**TASK TO CARRY OUT**
Your answer is the lines below, exactly, from the one that contains "-- ===== SOURCE A" through the one that contains "-- stated objective: alternative", both included.
━━ PROVIDED INFORMATION
-- pv_equiv track=rewrite | github.com/edoardottt/programming-fundamentals | Workbook/Sets/Sets_5/program.py | es44
-- ===== SOURCE A (Python) =====
-- def es44(a, b):
--     '''
--     Si progetti la funzione es44(a,b) che,  in input due interi a e b restituisce
--     l'insieme dei primi a interi che hanno esattamente b divisori.
--     Ad esempio per a=20 e b=2 la funzione deve restituire l'insieme dei primi 20 numeri primi
--     (perche' solo i numeri primi hanno esattamente 2 divisori), vale a dire:
--     {2, 3, 67, 5, 37, 7, 71, 41, 11, 43, 13, 47, 17, 19, 61, 53, 23, 59, 29, 31}
--     '''
--     goon = True
--     insieme = set()
--     i = 2
--     while goon:
--         divisori = set()
--         for j in range(1,i+1):
--             if i%j==0:
--                 divisori.add(j)
--         if len(divisori)==b:
--             insieme.add(i)
--         i+=1
--         if len(insieme)==a: goon=False
--     return insieme
-- ===== SOURCE B (Python) =====
-- def _num_divisors(n):
--     # number of divisors via trial-division prime factorization: prod of (exponent+1)
--     count = 1
--     d = 2
--     while d * d <= n:
--         e = 0
--         while n % d == 0:
--             n //= d
--             e += 1
--         count *= e + 1
--         d += 1
--     if n > 1:
--         count *= 2
--     return count
--
-- def es44(a, b):
--     goon = True
--     insieme = set()
--     i = 2
--     while goon:
--         if _num_divisors(i) == b:
--             insieme.add(i)
--         i += 1
--         if len(insieme) == a:
--             goon = False
--     return insieme
-- ===== Notes on version B (the rewrite author's own statement) =====
-- stated objective: alternative
-- what changed: B replaces A's inner full scan j=1..i collecting all divisors of i into a set by trial-division prime factorization of i (divide out each d while d*d<=i, counting exponents) and computes the divisor count as the product of (exponent+1); the outer search loop is kept.
import Mathlib
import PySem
━━━━
**RESPONSE BOX**
-- ===== SOURCE A (Python) =====
-- def es44(a, b):
--     '''
--     Si progetti la funzione es44(a,b) che,  in input due interi a e b restituisce
--     l'insieme dei primi a interi che hanno esattamente b divisori.
--     Ad esempio per a=20 e b=2 la funzione deve restituire l'insieme dei primi 20 numeri primi
--     (perche' solo i numeri primi hanno esattamente 2 divisori), vale a dire:
--     {2, 3, 67, 5, 37, 7, 71, 41, 11, 43, 13, 47, 17, 19, 61, 53, 23, 59, 29, 31}
--     '''
--     goon = True
--     insieme = set()
--     i = 2
--     while goon:
--         divisori = set()
--         for j in range(1,i+1):
--             if i%j==0:
--                 divisori.add(j)
--         if len(divisori)==b:
--             insieme.add(i)
--         i+=1
--         if len(insieme)==a: goon=False
--     return insieme
-- ===== SOURCE B (Python) =====
-- def _num_divisors(n):
--     # number of divisors via trial-division prime factorization: prod of (exponent+1)
--     count = 1
--     d = 2
--     while d * d <= n:
--         e = 0
--         while n % d == 0:
--             n //= d
--             e += 1
--         count *= e + 1
--         d += 1
--     if n > 1:
--         count *= 2
--     return count
--
-- def es44(a, b):
--     goon = True
--     insieme = set()
--     i = 2
--     while goon:
--         if _num_divisors(i) == b:
--             insieme.add(i)
--         i += 1
--         if len(insieme) == a:
--             goon = False
--     return insieme
-- ===== Notes on version B (the rewrite author's own statement) =====
-- stated objective: alternative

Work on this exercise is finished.